Jupyter Notebooks vs. Production Scripts

For exploration and prototyping, Jupyter is great. Investigating a data issue, testing a new method, doing ad hoc analysis where you want to see intermediate results. The iterative cell-by-cell workflow is perfect for discovery.

For production, notebooks have real problems. Cells can be executed out of order. Hidden state accumulates in memory. The file format mixes output with code, making version control difficult. And notebooks cannot be easily scheduled or automated.

The practical rule: if you are going to run an analysis more than twice, it becomes a .py script. Prototype in a notebook, then extract the logic into a clean Python file with proper functions, error handling, and logging. The notebook stays in a sandbox folder for reference but is not part of the production pipeline.

Getting Started: Where to Begin

Automate one manual process.
Pick the most painful, repetitive task you do, maybe building a loss triangle or reformatting an exhibit. Automate that one thing. When it works and saves you time, your motivation to learn more will be natural.
Learn pandas deeply.
Not just read_csv and to_excel. Learn groupby, merge, pivot_table, multi-level indexing, and method chaining. Pandas is roughly 80% of actuarial Python work.
Do not over-engineer early.
Your first script should be a single .py file that does one thing well. You do not need classes, frameworks, or databases. A flat script with comments is perfectly fine. Refactor later when you understand the patterns.
Test against known results.
When you build a chain ladder in Python, run it on the same data you have in Excel and verify the numbers match to the penny. Actuaries are held to a standard of precision that software engineers are not. Your code needs to produce numbers you would sign your name to.
Show, do not tell.
Nobody cares about a presentation on why Python is better than Excel. They care about results. When the quarterly reserve process goes from two weeks to three minutes with the same output, management is immediately on board.

Framing It for Your Team

Python is not a replacement for Excel. It is a tool that handles the parts Excel is bad at: large data, automation, reproducibility, and version control. Excel is still there for quick calculations, reviewing results, and communicating with non-technical stakeholders. Framing it that way makes the conversation much easier.

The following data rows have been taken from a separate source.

-- pv_equiv track=rewrite | github.com/cashinflash/Cif-website | decision_engine.py | _categorize_from_memo
-- ===== SOURCE A (Python) =====
-- def _categorize_from_memo(memo):
--     """Determine expense category from Zelle memo text."""
--     if not memo: return None
--     m = memo.lower()
--     if any(k in m for k in ['rent', 'lease', 'apartment', 'housing']): return 'rent'
--     if any(k in m for k in ['loan', 'owe', 'payback', 'pay back', 'borrow']): return 'loan_payment'
--     if any(k in m for k in ['bill', 'utilities', 'electric', 'water', 'gas bill', 'power']): return 'utilities'
--     if any(k in m for k in ['kaiser', 'medical', 'doctor', 'hospital', 'pharmacy']): return 'medical'
--     if any(k in m for k in ['food', 'dinner', 'lunch', 'groceries']): return 'restaurants'
--     if any(k in m for k in ['insurance', 'premium']): return 'insurance'
--     if any(k in m for k in ['childcare', 'daycare', 'babysit']): return 'childcare'
--     return None
-- ===== SOURCE B (Python) =====
-- # Flat keyword->category index; collect ALL matching categories into a set,
-- # then pick the highest-priority one by rank (priorities mirror A's branch order).
-- KEYWORD_CATEGORY = {
--     'rent': 'rent', 'lease': 'rent', 'apartment': 'rent', 'housing': 'rent',
--     'loan': 'loan_payment', 'owe': 'loan_payment', 'payback': 'loan_payment',
--     'pay back': 'loan_payment', 'borrow': 'loan_payment',
--     'bill': 'utilities', 'utilities': 'utilities', 'electric': 'utilities',
--     'water': 'utilities', 'gas bill': 'utilities', 'power': 'utilities',
--     'kaiser': 'medical', 'medical': 'medical', 'doctor': 'medical',
--     'hospital': 'medical', 'pharmacy': 'medical',
--     'food': 'restaurants', 'dinner': 'restaurants', 'lunch': 'restaurants',
--     'groceries': 'restaurants',
--     'insurance': 'insurance', 'premium': 'insurance',
--     'childcare': 'childcare', 'daycare': 'childcare', 'babysit': 'childcare',
-- }
--
-- PRIORITY = {'rent': 0, 'loan_payment': 1, 'utilities': 2, 'medical': 3,
--             'restaurants': 4, 'insurance': 5, 'childcare': 6}
--
-- def _categorize_from_memo(memo):
--     """Determine expense category from Zelle memo text."""
--     if not memo:
--         return None
--     m = memo.lower()
--     hits = {c for k, c in KEYWORD_CATEGORY.items() if k in m}
--     return min(hits, key=PRIORITY.get) if hits else None
-- ===== Notes on version B (the rewrite author's own statement) =====
-- stated objective: alternative
-- what changed: Instead of A's ordered early-return if-chain over keyword groups, B builds a flat keyword-to-category index, collects the set of ALL categories whose keywords occur in the memo in one exhaustive pass, and returns the minimum of that set under a priority ranking mirroring A's branch order.
import Mathlib
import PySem

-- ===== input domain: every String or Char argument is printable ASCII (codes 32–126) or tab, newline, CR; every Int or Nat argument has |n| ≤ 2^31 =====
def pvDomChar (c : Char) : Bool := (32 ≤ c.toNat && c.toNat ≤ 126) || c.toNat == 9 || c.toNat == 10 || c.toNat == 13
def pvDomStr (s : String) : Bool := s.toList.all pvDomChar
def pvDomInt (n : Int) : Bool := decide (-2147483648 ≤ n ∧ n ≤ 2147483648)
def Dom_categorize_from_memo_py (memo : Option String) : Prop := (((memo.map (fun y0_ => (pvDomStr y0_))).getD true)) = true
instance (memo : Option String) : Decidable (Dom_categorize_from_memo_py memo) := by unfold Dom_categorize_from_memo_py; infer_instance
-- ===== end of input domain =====

-- B replaces A's ordered early-return if-chain by a flat keyword→category index:
-- it collects ALL matching categories into a set in one pass and picks the
-- highest-priority one by rank (alternative decomposition; same cost).

-- ===== PORT A =====
def categorize_from_memo_py (memo : Option String) : Option String :=
  match memo with
  | none => none
  | some memo =>
    if memo = "" then none
    else
      let m := PySem.Str.lower memo
      if (["rent", "lease", "apartment", "housing"].any (fun k => PySem.Str.isIn k m)) then some "rent"
      else if (["loan", "owe", "payback", "pay back", "borrow"].any (fun k => PySem.Str.isIn k m)) then some "loan_payment"
      else if (["bill", "utilities", "electric", "water", "gas bill", "power"].any (fun k => PySem.Str.isIn k m)) then some "utilities"
      else if (["kaiser", "medical", "doctor", "hospital", "pharmacy"].any (fun k => PySem.Str.isIn k m)) then some "medical"
      else if (["food", "dinner", "lunch", "groceries"].any (fun k => PySem.Str.isIn k m)) then some "restaurants"
      else if (["insurance", "premium"].any (fun k => PySem.Str.isIn k m)) then some "insurance"
      else if (["childcare", "daycare", "babysit"].any (fun k => PySem.Str.isIn k m)) then some "childcare"
      else none

-- ===== PORT B =====
-- KEYWORD_CATEGORY dict of Source B (association list in insertion order)
def pvKeywordCategory : List (String × String) :=
  [ ("rent", "rent"), ("lease", "rent"), ("apartment", "rent"), ("housing", "rent"),
    ("loan", "loan_payment"), ("owe", "loan_payment"), ("payback", "loan_payment"),
    ("pay back", "loan_payment"), ("borrow", "loan_payment"),
    ("bill", "utilities"), ("utilities", "utilities"), ("electric", "utilities"),
    ("water", "utilities"), ("gas bill", "utilities"), ("power", "utilities"),
    ("kaiser", "medical"), ("medical", "medical"), ("doctor", "medical"),
    ("hospital", "medical"), ("pharmacy", "medical"),
    ("food", "restaurants"), ("dinner", "restaurants"), ("lunch", "restaurants"),
    ("groceries", "restaurants"),
    ("insurance", "insurance"), ("premium", "insurance"),
    ("childcare", "childcare"), ("daycare", "childcare"), ("babysit", "childcare") ]

-- PRIORITY dict of Source B
def pvPriority : PySem.Dict String Int := PySem.Dict.ofList
  [ ("rent", (0:Int)), ("loan_payment", 1), ("utilities", 2), ("medical", 3),
    ("restaurants", 4), ("insurance", 5), ("childcare", 6) ]

def categorize_from_memo_py_alt (memo : Option String) : Option String :=
  match memo with
  | none => none
  | some s =>
    if s = "" then none
    else
      let m := PySem.Str.lower s
      -- hits = {c for k, c in KEYWORD_CATEGORY.items() if k in m}
      let hits : PySem.Set String :=
        PySem.Set.ofList ((pvKeywordCategory.filter (fun kv => PySem.Str.isIn kv.1 m)).map (fun kv => kv.2))
      -- min(hits, key=PRIORITY.get) if hits else None (every hit is a PRIORITY key)
      if hits = [] then none
      else PySem.List.min? hits (fun c => PySem.Dict.getD pvPriority c 0)

-- ===== PRECONDITION & SPEC =====
def Spec_categorize_from_memo_py (memo : Option String) (out : Option String) : Prop := out = categorize_from_memo_py_alt memo
instance (memo : Option String) (out : Option String) : Decidable (Spec_categorize_from_memo_py memo out) := by unfold Spec_categorize_from_memo_py; infer_instance

-- ===== CLAIM (what is proved, stated in full; the proofs are below) =====
def Claim_equal_categorize_from_memo_py : Prop := ∀ (memo : Option String), Dom_categorize_from_memo_py memo → Spec_categorize_from_memo_py memo (categorize_from_memo_py memo)

-- ===== LEMMAS AND PROOFS =====

-- filtering a constant-category segment, then projecting, = constant list over the filtered keywords
theorem pv_seg_contrib (ks : List String) (c : String) (p : String → Bool) :
    (((ks.map (fun k => (k, c))).filter (fun kv => p kv.1)).map (fun kv => kv.2))
      = (ks.filter p).map (fun _ => c) := by
  induction ks with
  | nil => rfl
  | cons k t ih =>
    by_cases h : p k <;> simp [h, ih]

-- updating with a constant list adds the constant iff the list is nonempty
theorem pv_update_const (l : List String) (c : String) (s : PySem.Set String) :
    PySem.Set.update s (l.map (fun _ => c))
      = if l.isEmpty then s else PySem.Set.add s c := by
  induction l generalizing s with
  | nil => rfl
  | cons x t ih =>
    simp only [List.map_cons, List.isEmpty_cons, PySem.Set.update, List.foldl_cons]
    rw [show (List.map (fun _ => c) t).foldl PySem.Set.add (PySem.Set.add s c)
          = PySem.Set.update (PySem.Set.add s c) (t.map (fun _ => c)) from rfl, ih]
    cases t <;> simp

-- one group's contribution to the hit set
theorem pv_contrib (ks : List String) (c : String) (p : String → Bool) (s : PySem.Set String) :
    PySem.Set.update s (((ks.map (fun k => (k, c))).filter (fun kv => p kv.1)).map (fun kv => kv.2))
      = if ks.any p then PySem.Set.add s c else s := by
  rw [pv_seg_contrib, pv_update_const]
  rcases h : ks.any p with _ | _
  · have hnil : ks.filter p = [] := by
      rw [List.filter_eq_nil_iff]
      intro x hx hpx
      exact absurd hpx (by simpa using List.any_eq_false.mp h x hx)
    simp [hnil]
  · obtain ⟨x, hx, hpx⟩ := List.any_eq_true.mp h
    have : ks.filter p ≠ [] := by
      simp [List.filter_eq_nil_iff]; exact ⟨x, hx, hpx⟩
    simp [List.isEmpty_iff, this]

-- ===== VERDICT (by name: the statement is the Claim_ definition above) =====
set_option maxHeartbeats 2000000 in
theorem categorize_from_memo_py_spec : Claim_equal_categorize_from_memo_py := by
  intro memo _
  unfold Spec_categorize_from_memo_py
  cases memo with
  | none => rfl
  | some s =>
    unfold categorize_from_memo_py categorize_from_memo_py_alt
    by_cases hs : s = ""
    · simp [hs]
    · simp only [hs, if_false]
      set m := PySem.Str.lower s with hm
      have hflat : pvKeywordCategory
          = (["rent", "lease", "apartment", "housing"].map (fun k => (k, "rent")))
            ++ (["loan", "owe", "payback", "pay back", "borrow"].map (fun k => (k, "loan_payment")))
            ++ (["bill", "utilities", "electric", "water", "gas bill", "power"].map (fun k => (k, "utilities")))
            ++ (["kaiser", "medical", "doctor", "hospital", "pharmacy"].map (fun k => (k, "medical")))
            ++ (["food", "dinner", "lunch", "groceries"].map (fun k => (k, "restaurants")))
            ++ (["insurance", "premium"].map (fun k => (k, "insurance")))
            ++ (["childcare", "daycare", "babysit"].map (fun k => (k, "childcare"))) := by rfl
      have hofl : ∀ l : List String, PySem.Set.ofList l = PySem.Set.update ([] : PySem.Set String) l := fun _ => rfl
      have hupd : ∀ (a b : List String) (t : PySem.Set String),
          PySem.Set.update t (a ++ b) = PySem.Set.update (PySem.Set.update t a) b :=
        fun a b t => List.foldl_append ..
      rw [hflat]
      simp only [List.filter_append, List.map_append, hofl, hupd,
        pv_contrib _ _ (fun k => PySem.Str.isIn k m)]
      rcases h1 : (["rent", "lease", "apartment", "housing"].any (fun k => PySem.Str.isIn k m)) with _ | _ <;>
      rcases h2 : (["loan", "owe", "payback", "pay back", "borrow"].any (fun k => PySem.Str.isIn k m)) with _ | _ <;>
      rcases h3 : (["bill", "utilities", "electric", "water", "gas bill", "power"].any (fun k => PySem.Str.isIn k m)) with _ | _ <;>
      rcases h4 : (["kaiser", "medical", "doctor", "hospital", "pharmacy"].any (fun k => PySem.Str.isIn k m)) with _ | _ <;>
      rcases h5 : (["food", "dinner", "lunch", "groceries"].any (fun k => PySem.Str.isIn k m)) with _ | _ <;>
      rcases h6 : (["insurance", "premium"].any (fun k => PySem.Str.isIn k m)) with _ | _ <;>
      rcases h7 : (["childcare", "daycare", "babysit"].any (fun k => PySem.Str.isIn k m)) with _ | _ <;>
        (try simp only [h1, h2, h3, h4, h5, h6, h7]) <;>
        decide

And produce documentation. Every script should have a README that explains what it does, how to run it, and what inputs and outputs to expect. If you get hit by a bus tomorrow, someone on the team can pick up your code and run the quarterly process. That matters to management more than any technical argument about efficiency.

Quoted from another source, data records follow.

lemma main_tight : ∀ (text : String), D_parse_measures_py text →
    parse_measures_py text ≠ parse_measures_py_alt text := by
  intro text hD
  unfold parse_measures_py parse_measures_py_alt D_parse_measures_py at *
  simp only at *
  obtain ⟨hin, hl1, hl2⟩ := hD
  obtain ⟨i, h⟩ := Option.isSome_iff_exists.mp ((PySem.List.index?_isSome_iff _ "||").mpr hin)
  obtain ⟨pre, suf, hts, hlen, hmem⟩ :=
    (PySem.List.index?_eq_some_iff (PySem.Str.split₀ text) "||" i).mp h
  simp only [h, Option.getD_some] at hl1 hl2 ⊢
  have htake : (PySem.Str.split₀ text).take i = pre := by
    rw [hts, ← hlen]; exact List.take_left
  rw [htake] at hl1 hl2 ⊢
  have hsnd : (pvALoop pre [] []).2 ≠ [] := by
    rw [ne_eq, pvALoop_snd pre [] [] hmem]
    push_neg
    refine ⟨fun hpre _ => hl1 (by simp [hpre]), hl2⟩
  rw [hts, pvALoop_split pre suf [] [] hmem]
  simp only [hsnd, ne_eq, not_false_eq_true, ite_true, if_pos]
  rw [pvAlt_eq_glue]
  have hB := pvALoop_inv pre [] [] hmem
  unfold pvFinish at hB
  rw [if_pos hsnd] at hB
  simp only [List.nil_append] at hB
  rw [← hB]
  intro hcontra
  have := congrArg List.length hcontra
  simp at this

-- ===== VERDICT (by name: the statement is the Claim_ definition above) =====
theorem parse_measures_py_spec : Claim_unchanged_parse_measures_py := by
  intro text _ hnD
  exact main_unchanged text hnD

theorem parse_measures_py_changed : Claim_changed_parse_measures_py := by
  unfold Claim_changed_parse_measures_py
  refine ⟨by decide, by decide, by decide, ?_, by decide⟩
  show parse_measures_py_alt pvDiffWitness_parse_measures_py = pvDiffWitnessOut_parse_measures_py.2
  simp only [pvDiffWitness_parse_measures_py, pvDiffWitnessOut_parse_measures_py,
    parse_measures_py_alt, pvSB_eq]
  decide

Key Python Packages for Actuaries

pandas

Data manipulation and analysis. The foundation of almost everything.

numpy

Numerical computing. Underlies pandas and most scientific libraries.

chainladder

Actuarial reserving methods (chain ladder, BF, Cape Cod) natively in Python.

statsmodels

GLMs, statistical tests, and regression with full diagnostic output.

scikit-learn

Machine learning models for pricing and classification.

scipy

Distribution fitting, optimization, statistical functions.

google-cloud-bigquery

Official BigQuery client for Python.

openpyxl

Read and write Excel files with full formatting control.

matplotlib

Static charts and plots for reports and board exhibits.

plotly

Interactive charts for exploration and presentations.

streamlit

Build interactive web dashboards from Python scripts.

The Bottom Line

The modern actuarial tech stack is not about chasing trends or impressing anyone with fancy tools. It is about solving real problems every actuarial team faces: slow data access, manual repetitive work, unreproducible results, and the version control nightmare of shared Excel files.

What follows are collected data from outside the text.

-- ===== VERDICT (by name: the statement is the Claim_ definition above) =====
set_option maxHeartbeats 2000000 in
theorem texto_tiene_subcadena_en_validos_py_spec : Claim_equal_texto_tiene_subcadena_en_validos_py := by
  intro texto valid _
  unfold Spec_texto_tiene_subcadena_en_validos_py
  unfold texto_tiene_subcadena_en_validos_py texto_tiene_subcadena_en_validos_py_alt
  dsimp only
  by_cases h0 : PySem.Str.lower (PySem.Str.strip texto) = ""
  · rw [if_pos h0, if_pos h0]
  · rw [if_neg h0, if_neg h0]
    simp only [Bool.if_true_left, Bool.decide_eq_true]
    rw [Bool.eq_iff_iff]
    constructor
    · intro hA
      simp only [Bool.or_eq_true] at hA
      apply (Bany_iff (PySem.Str.lower (PySem.Str.strip texto)) valid).mpr
      apply (bridge _ valid).mp
      rcases hA with h | h | h
      · exact Or.inl ((pvCheck_iff valid _).mp
          (by unfold pvCheckB; rw [Bool.or_eq_true]; exact Or.inl h))
      · exact Or.inl ((pvCheck_iff valid _).mp
          (by unfold pvCheckB; rw [Bool.or_eq_true]; exact Or.inr h))
      · have h2 : ((PySem.List.pyRange 0
            ((PySem.Str.split₀ (PySem.Str.lower (PySem.Str.strip texto))).length : Int) 1).any
              (fun i => (PySem.List.pyRange (i + 1)
                (min (i + 5) (((PySem.Str.split₀ (PySem.Str.lower (PySem.Str.strip texto))).length : Int)) + 1) 1).any
                (fun j => pvCheckB valid (PySem.Str.join " "
                  (PySem.List.slice (PySem.Str.split₀ (PySem.Str.lower (PySem.Str.strip texto))) (some i) (some j)))))) = true := by
          unfold pvCheckB
          exact h
        rcases (Aloop_iff _ (pvCheckB valid)).mp h2 with ⟨i, k, h1, h5, hik, hf⟩
        exact Or.inr ⟨i, k, h1, h5, hik, (pvCheck_iff valid _).mp hf⟩
    · intro hB
      have h' := (bridge _ valid).mpr ((Bany_iff _ valid).mp hB)
      simp only [Bool.or_eq_true]
      rcases h' with h | ⟨i, k, h1, h5, hik, hc⟩
      · have h2 := (pvCheck_iff valid _).mpr h
        unfold pvCheckB at h2
        rw [Bool.or_eq_true] at h2
        rcases h2 with h2 | h2
        · exact Or.inl h2
        · exact Or.inr (Or.inl h2)
      · right; right
        have h3 := (Aloop_iff (PySem.Str.split₀ (PySem.Str.lower (PySem.Str.strip texto)))
          (pvCheckB valid)).mpr ⟨i, k, h1, h5, hik, (pvCheck_iff valid _).mpr hc⟩
        unfold pvCheckB at h3
        exact h3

You do not need to adopt everything at once. Start with Python and pandas for one process. Add BigQuery when your data outgrows local queries. Add Docker when you need other people to run your code reliably. Each piece delivers value on its own. The actuaries who invest in these skills now will have a meaningful advantage as the industry continues to modernize, not because the tools are new, but because they solve the right problems and free you to spend your time on work that actually requires actuarial judgment.